Show $|a\sqrt{b}-\sqrt{c}|$ equal to zero or larger than $\frac{1}{2}10^{-3}$ when $a, b$ and $c$ are natural numbers strictly less than 100 I need to show that $|a\sqrt{b}-\sqrt{c}|$ is equal to zero or larger than $\frac{1}{2}10^{-3}$ when $a, b$ and $c$ are natural numbers strictly less than 100. 
I see why it can be equal to zero. It is the other part that is causing my trouble. I tried to consider $(a\sqrt{b}-\sqrt{c})(a\sqrt{b}+\sqrt{c})=a^2b-c$, but I really don't know if it helps. Any hints would be appreciated.
Thanks!
 A: If $a\sqrt{b} - \sqrt{c} \neq 0$, then $|a^2b - c| \geq 1$. We see that:
$$
a\sqrt{b} + \sqrt{c} < 100(10) + 10 = 1010
$$
Therefore:
$$
|a\sqrt{b} - \sqrt{c}| = \frac{|a^2b - c|}{a\sqrt{b} + \sqrt{c}} > \frac{1}{1010} > \frac{1}{2000}
$$
A: Note that we can write the expression as $|\sqrt {a^2b}-\sqrt c|$.  Now, excluding the case where $a^2b=c$ we easily see that, for a fixed $c$, the expression is minimized when $a^2b=c\pm 1$.  

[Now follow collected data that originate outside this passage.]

-- pv_equiv track=rewrite | github.com/Tejapusarla-13/python_practice | String_excercises/String_04.py | lower_upper
-- ===== SOURCE A (Python) =====
-- def lower_upper(str1):
--
--     lower=""
--     upper=""
--     for i in str1:
--         if i.islower():
--             lower+=i
--         if i.isupper():
--             upper+=i
--     return lower+upper
-- ===== SOURCE B (Python) =====
-- def lower_upper(str1):
--     # Keep only cased characters, then stable-sort with key isupper:
--     # lowercase (False) sorts before uppercase (True), original order kept within each group.
--     return ''.join(sorted((c for c in str1 if c.islower() or c.isupper()), key=str.isupper))
-- ===== Notes on version B (the rewrite author's own statement) =====
-- stated objective: idiomatic
-- what changed: Replaced A's two string accumulators built in an explicit loop by a filter of the cased characters followed by a stable sort keyed on isupper, whose stability reproduces the lowercase-then-uppercase partition.
import Mathlib
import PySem

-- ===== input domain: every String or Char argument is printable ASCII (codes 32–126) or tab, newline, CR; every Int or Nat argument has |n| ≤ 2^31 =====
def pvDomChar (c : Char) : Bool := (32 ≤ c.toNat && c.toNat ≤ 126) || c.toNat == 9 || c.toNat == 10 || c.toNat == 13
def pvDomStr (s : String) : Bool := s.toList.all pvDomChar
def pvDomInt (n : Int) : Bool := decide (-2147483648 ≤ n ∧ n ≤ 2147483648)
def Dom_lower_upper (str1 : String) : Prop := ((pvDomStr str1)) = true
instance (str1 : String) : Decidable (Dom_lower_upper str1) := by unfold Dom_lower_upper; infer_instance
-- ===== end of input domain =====

-- B replaces A's two-accumulator loop by filter-then-stable-sort keyed on isupper (idiomatic).

-- ===== PORT A =====
-- A: one pass, two string accumulators (as char lists), return lower ++ upper.
def lower_upper (str1 : String) : String :=
  let p := str1.toList.foldl
    (fun (p : List Char × List Char) i =>
      (if PySem.Chars.islower i then p.1 ++ [i] else p.1,
       if PySem.Chars.isupper i then p.2 ++ [i] else p.2)) ([], [])
  String.mk (p.1 ++ p.2)

-- ===== PORT B =====
-- B: keep cased characters, stable-sort with key isupper (False before True).
def lower_upper_alt (str1 : String) : String :=
  String.mk (PySem.List.sorted
    (str1.toList.filter (fun c => PySem.Chars.islower c || PySem.Chars.isupper c))
    (fun c => PySem.Chars.isupper c) false)

-- ===== PRECONDITION & SPEC =====
def Spec_lower_upper (str1 : String) (out : String) : Prop := out = lower_upper_alt str1
instance (str1 : String) (out : String) : Decidable (Spec_lower_upper str1 out) := by unfold Spec_lower_upper; infer_instance

-- ===== CLAIM (what is proved, stated in full; the proofs are below) =====
def Claim_equal_lower_upper : Prop := ∀ (str1 : String), Dom_lower_upper str1 → Spec_lower_upper str1 (lower_upper str1)

-- ===== LEMMAS AND PROOFS =====

-- inserting x into a (false-keys ++ true-keys) list keeps the partition
theorem pv_insert_split (key : Char → Bool) (x : Char) (l u : List Char)
    (hl : ∀ c ∈ l, key c = false) (hu : ∀ c ∈ u, key c = true) :
    PySem.List.insertBy (fun a b => decide (key a < key b)) x (l ++ u) =
      if key x then l ++ u ++ [x] else l ++ x :: u := by
  induction l with
  | nil =>
    simp only [List.nil_append]
    induction u with
    | nil => simp [PySem.List.insertBy]
    | cons y ys ih =>
      have hy : key y = true := hu y (by simp)
      have hys : ∀ c ∈ ys, key c = true := fun c hc => hu c (by simp [hc])
      cases hx : key x with
      | false => simp [PySem.List.insertBy, hy, hx]
      | true =>
        simp only [PySem.List.insertBy, hy, hx]
        simpa [hx] using ih hys
  | cons c cs ih =>
    have hc : key c = false := hl c (by simp)
    have hcs : ∀ d ∈ cs, key d = false := fun d hd => hl d (by simp [hd])
    have : (decide (key x < key c)) = false := by simp [hc]
    cases hx : key x with
    | false => simp [PySem.List.insertBy, hc, ih hcs, hx]
    | true => simp [PySem.List.insertBy, hc, ih hcs, hx]

-- a stable sort by a Bool key is the false-part followed by the true-part
theorem pv_sorted_bool_split (key : Char → Bool) (ys : List Char) :
    PySem.List.sorted ys key false =
      ys.filter (fun c => !key c) ++ ys.filter key := by
  induction ys using List.reverseRecOn with
  | nil => simp [PySem.List.sorted]
  | append_singleton ys y ih =>
    have h1 : PySem.List.sorted (ys ++ [y]) key false =
        PySem.List.insertBy (fun a b => decide (key a < key b)) y
          (PySem.List.sorted ys key false) := by
      simp [PySem.List.sorted_eq_foldl_insertBy, List.foldl_append]
    rw [h1, ih, pv_insert_split key y _ _
      (by intro c hc; simpa using (List.mem_filter.mp hc).2)
      (by intro c hc; exact (List.mem_filter.mp hc).2)]
    cases hy : key y <;> simp [List.filter_append, hy]

-- A's fold computes the two filters
theorem pv_foldA (xs : List Char) (l u : List Char) :
    xs.foldl (fun (p : List Char × List Char) i =>
      (if PySem.Chars.islower i then p.1 ++ [i] else p.1,
       if PySem.Chars.isupper i then p.2 ++ [i] else p.2)) (l, u) =
      (l ++ xs.filter PySem.Chars.islower, u ++ xs.filter PySem.Chars.isupper) := by
  induction xs generalizing l u with
  | nil => simp
  | cons c cs ih =>
    simp only [List.foldl_cons, ih]
    cases h1 : PySem.Chars.islower c <;> cases h2 : PySem.Chars.isupper c <;>
      simp [List.filter_cons, h1, h2]

theorem pv_not_both (c : Char) : ¬(PySem.Chars.islower c = true ∧ PySem.Chars.isupper c = true) := by
  rintro ⟨h1, h2⟩
  simp only [PySem.Chars.islower, PySem.Chars.isupper, Bool.and_eq_true, decide_eq_true_eq,
    Char.le_def, UInt32.le_iff_toNat_le] at h1 h2
  have e1 : ('a' : Char).val.toNat = 97 := rfl
  have e2 : ('Z' : Char).val.toNat = 90 := rfl
  omega

-- ===== VERDICT (by name: the statement is the Claim_ definition above) =====
theorem lower_upper_spec : Claim_equal_lower_upper := by
  intro str1 _
  show lower_upper str1 = lower_upper_alt str1
  unfold lower_upper lower_upper_alt
  rw [pv_sorted_bool_split, pv_foldA]
  simp only [List.nil_append, List.filter_filter]
  congr 1
  congr 1
  · apply List.filter_congr
    intro c _
    cases h1 : PySem.Chars.islower c <;> cases h2 : PySem.Chars.isupper c <;> simp [h1, h2]
    exact absurd ⟨h1, h2⟩ (pv_not_both c)
  · apply List.filter_congr
    intro c _
    cases h1 : PySem.Chars.islower c <;> cases h2 : PySem.Chars.isupper c <;> simp [h1, h2]
-- pv_equiv track=rewrite | github.com/meekBSD/scripts_For_Seq | test_itertools.py | get_random
-- ===== SOURCE A (Python) =====
-- import itertools
--
-- def get_random(s, n):
--     sample_N = []
--     num = len(s)
--     N_base_comb = list(itertools.combinations(range(num), n))
--
--     for primer_s in N_base_comb:
--         L_nucl = list(s)
--         for i in primer_s:
--             L_nucl[i] = "N"
--         sample_N.append(L_nucl)
--     return sample_N
-- ===== SOURCE B (Python) =====
-- def get_random(s, n):
--     # Binary-choice recursion: at each character either substitute "N" (using one
--     # of the k remaining substitutions) or keep it; replaces itertools.combinations.
--     # On n < 0 (where A raises ValueError) this returns [].
--     if n < 0:
--         return []
--
--     def go(cs, k):
--         if k == 0:
--             return [list(cs)]
--         if not cs:
--             return []
--         head, rest = cs[0], cs[1:]
--         return [["N"] + tail for tail in go(rest, k - 1)] + \
--                [[head] + tail for tail in go(rest, k)]
--
--     return go(list(s), n)
-- ===== Notes on version B (the rewrite author's own statement) =====
-- stated objective: alternative
-- what changed: Replaces the itertools.combinations-of-indices pass (generate index tuples, then copy the string and overwrite each chosen index) with a direct binary-choice recursion on the character list: at each position either spend one substitution on 'N' or keep the character, which yields the same lexicographic order without ever materialising index combinations.
-- crash fix: On n < 0 A raises ValueError (from itertools.combinations); B returns []. — e.g. on get_random("ab", -1): A raises ValueError, B returns []
import Mathlib
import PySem

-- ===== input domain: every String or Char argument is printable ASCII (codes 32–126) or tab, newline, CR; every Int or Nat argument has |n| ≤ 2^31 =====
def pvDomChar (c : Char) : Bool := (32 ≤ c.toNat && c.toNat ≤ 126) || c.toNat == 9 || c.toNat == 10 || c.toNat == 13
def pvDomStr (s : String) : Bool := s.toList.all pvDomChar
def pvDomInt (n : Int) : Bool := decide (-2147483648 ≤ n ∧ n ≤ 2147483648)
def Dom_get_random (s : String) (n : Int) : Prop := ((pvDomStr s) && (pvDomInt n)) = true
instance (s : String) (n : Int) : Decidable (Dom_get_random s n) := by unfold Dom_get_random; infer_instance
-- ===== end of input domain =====

-- B replaces the combinations-of-indices pass by a binary-choice recursion on the
-- character list (substitute-or-keep at each position); same output, same order.

-- ===== PORT A =====
-- itertools.combinations(xs, k) in lexicographic order (standard-library call,
-- ported as the standard recursive definition producing the same list).
def pyCombinations : List Nat → Nat → List (List Nat)
  | _, 0 => [[]]
  | [], _ + 1 => []
  | x :: xs, k + 1 =>
      (pyCombinations xs k).map (fun c => x :: c) ++ pyCombinations xs (k + 1)

def get_random (s : String) (n : Int) : List (List String) :=
  let num := s.toList.length
  -- combinations raises ValueError for n < 0 (excluded by Pre_); n.toNat only hit there
  let n_base_comb := pyCombinations (List.range num) n.toNat
  n_base_comb.map (fun primer_s =>
    -- L_nucl = list(s); for i in primer_s: L_nucl[i] = "N"  (indices always in range)
    primer_s.foldl (fun l_nucl i => l_nucl.set i "N")
      (s.toList.map (fun c => String.ofList [c])))

-- ===== PORT B =====
def goB : List Char → Nat → List (List String)
  | cs, 0 => [cs.map (fun c => String.ofList [c])]
  | [], _ + 1 => []
  | c :: cs, k + 1 =>
      ((goB cs k).map (fun tail => "N" :: tail)) ++
      ((goB cs (k + 1)).map (fun tail => String.ofList [c] :: tail))

def get_random_alt (s : String) (n : Int) : List (List String) :=
  if n < 0 then [] else goB s.toList n.toNat

-- ===== PRECONDITION & SPEC =====
-- Pre_ excludes exactly n < 0, where itertools.combinations raises ValueError.
def Pre_get_random (s : String) (n : Int) : Prop := 0 ≤ n
instance (s : String) (n : Int) : Decidable (Pre_get_random s n) := by
  unfold Pre_get_random; infer_instance

def pvWitness_get_random : String × Int := ("abc", 2)

-- On n < 0 A raises ValueError (from itertools.combinations); B returns [].
def Raises_get_random (s : String) (n : Int) : Prop := n < 0
instance (s : String) (n : Int) : Decidable (Raises_get_random s n) := by
  unfold Raises_get_random; infer_instance
def pvRaiseWitness_get_random : String × Int := ("ab", -1)
def pvRaiseWitnessOut_get_random : List (List String) := []

def Spec_get_random (s : String) (n : Int) (out : List (List String)) : Prop :=
  out = get_random_alt s n
instance (s : String) (n : Int) (out : List (List String)) : Decidable (Spec_get_random s n out) := by
  unfold Spec_get_random; infer_instance

-- ===== CLAIM (what is proved, stated in full; the proofs are below) =====
def Claim_equal_get_random : Prop := ∀ (s : String) (n : Int),
  Dom_get_random s n → Pre_get_random s n → Spec_get_random s n (get_random s n)

def Claim_raises_get_random : Prop :=
  (∀ (s : String) (n : Int), Dom_get_random s n → Raises_get_random s n → ¬ Pre_get_random s n) ∧
  (Dom_get_random (pvRaiseWitness_get_random.1) (pvRaiseWitness_get_random.2) ∧
   Raises_get_random (pvRaiseWitness_get_random.1) (pvRaiseWitness_get_random.2) ∧
   get_random_alt (pvRaiseWitness_get_random.1) (pvRaiseWitness_get_random.2) = pvRaiseWitnessOut_get_random)

-- ===== LEMMAS AND PROOFS =====

theorem pyCombinations_map {f : Nat → Nat} :
    ∀ (xs : List Nat) (k : Nat),
      pyCombinations (xs.map f) k = (pyCombinations xs k).map (List.map f)
  | xs, 0 => by simp [pyCombinations]
  | [], k + 1 => by simp [pyCombinations]
  | x :: xs, k + 1 => by
      simp [pyCombinations, pyCombinations_map xs k, pyCombinations_map xs (k + 1),
        List.map_map, Function.comp_def]

theorem foldl_set_succ (p : List Nat) :
    ∀ (x : String) (L : List String),
      p.foldl (fun l i => l.set (i + 1) "N") (x :: L) =
        x :: p.foldl (fun l i => l.set i "N") L := by
  induction p with
  | nil => intro x L; simp
  | cons i p ih => intro x L; simp [List.foldl_cons, ih]

theorem main_lemma : ∀ (cs : List Char) (k : Nat),
    (pyCombinations (List.range cs.length) k).map
      (fun p => p.foldl (fun l i => l.set i "N") (cs.map (fun c => String.ofList [c]))) =
    goB cs k
  | cs, 0 => by simp [pyCombinations, goB]
  | [], k + 1 => by simp [pyCombinations, goB]
  | c :: cs, k + 1 => by
      rw [List.length_cons, List.range_succ_eq_map]
      show (pyCombinations (0 :: (List.range cs.length).map Nat.succ) (k + 1)).map _ = _
      rw [pyCombinations]
      rw [pyCombinations_map (List.range cs.length) k,
          pyCombinations_map (List.range cs.length) (k + 1)]
      rw [goB]
      rw [List.map_append, List.map_map, List.map_map, List.map_map]
      congr 1
      · rw [← main_lemma cs k, List.map_map]
        refine List.map_congr_left ?_
        intro p _
        show (0 :: p.map Nat.succ).foldl (fun l i => l.set i "N")
              ((c :: cs).map (fun c => String.ofList [c])) = _
        rw [List.foldl_cons]
        have : (((c :: cs).map (fun c => String.ofList [c])).set 0 "N") =
            "N" :: cs.map (fun c => String.ofList [c]) := by simp
        rw [this, List.foldl_map]
        simpa using foldl_set_succ p "N" (cs.map (fun c => String.ofList [c]))
      · rw [← main_lemma cs (k + 1), List.map_map]
        refine List.map_congr_left ?_
        intro p _
        show (p.map Nat.succ).foldl (fun l i => l.set i "N")
              (String.ofList [c] :: cs.map (fun c => String.ofList [c])) = _
        rw [List.foldl_map]
        simpa using foldl_set_succ p (String.ofList [c]) (cs.map (fun c => String.ofList [c]))

-- ===== VERDICT (by name: the statement is the Claim_ definition above) =====
theorem get_random_spec : Claim_equal_get_random := by
  intro s n _ hpre
  unfold Spec_get_random get_random get_random_alt
  rw [if_neg (by exact not_lt.mpr hpre)]
  exact main_lemma s.toList n.toNat

@[simp] theorem get_random_raises : Claim_raises_get_random := by
  unfold Claim_raises_get_random
  refine ⟨?_, by decide⟩
  intro s n _ h
  unfold Raises_get_random at h
  unfold Pre_get_random
  omega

Pf: For a fixed $c$, consider the minimum, $|\sqrt d - \sqrt c|$
If $d>c$ then this is $\sqrt d-\sqrt c$ which is minimized when $d=c+1$.
If $d<c$ then this is $\sqrt c-\sqrt d$ which is minimized when $d=c-1$, and we are done.
We are then lead to consider the terms $$ a_n=\sqrt {n+1}-\sqrt n$$
It is easily seen this is a decreasing sequence so our expression (when not $0$) must be at least $a_{100}\approx .0499$   which is considerably stronger than the claimed lower bound.
Note:  in fact, we can't get $a_{100}$ in our collection (since $101$ is not of the form $a^2b$ with $1≤a,b≤100$).  We can get $a_{99}$ however, taking $(a,b,c)=(10,1,99)$ or $(1,100,99)$ (among others).  $a_{99}\approx .0501$ so we can improve our bound very slightly, but not more.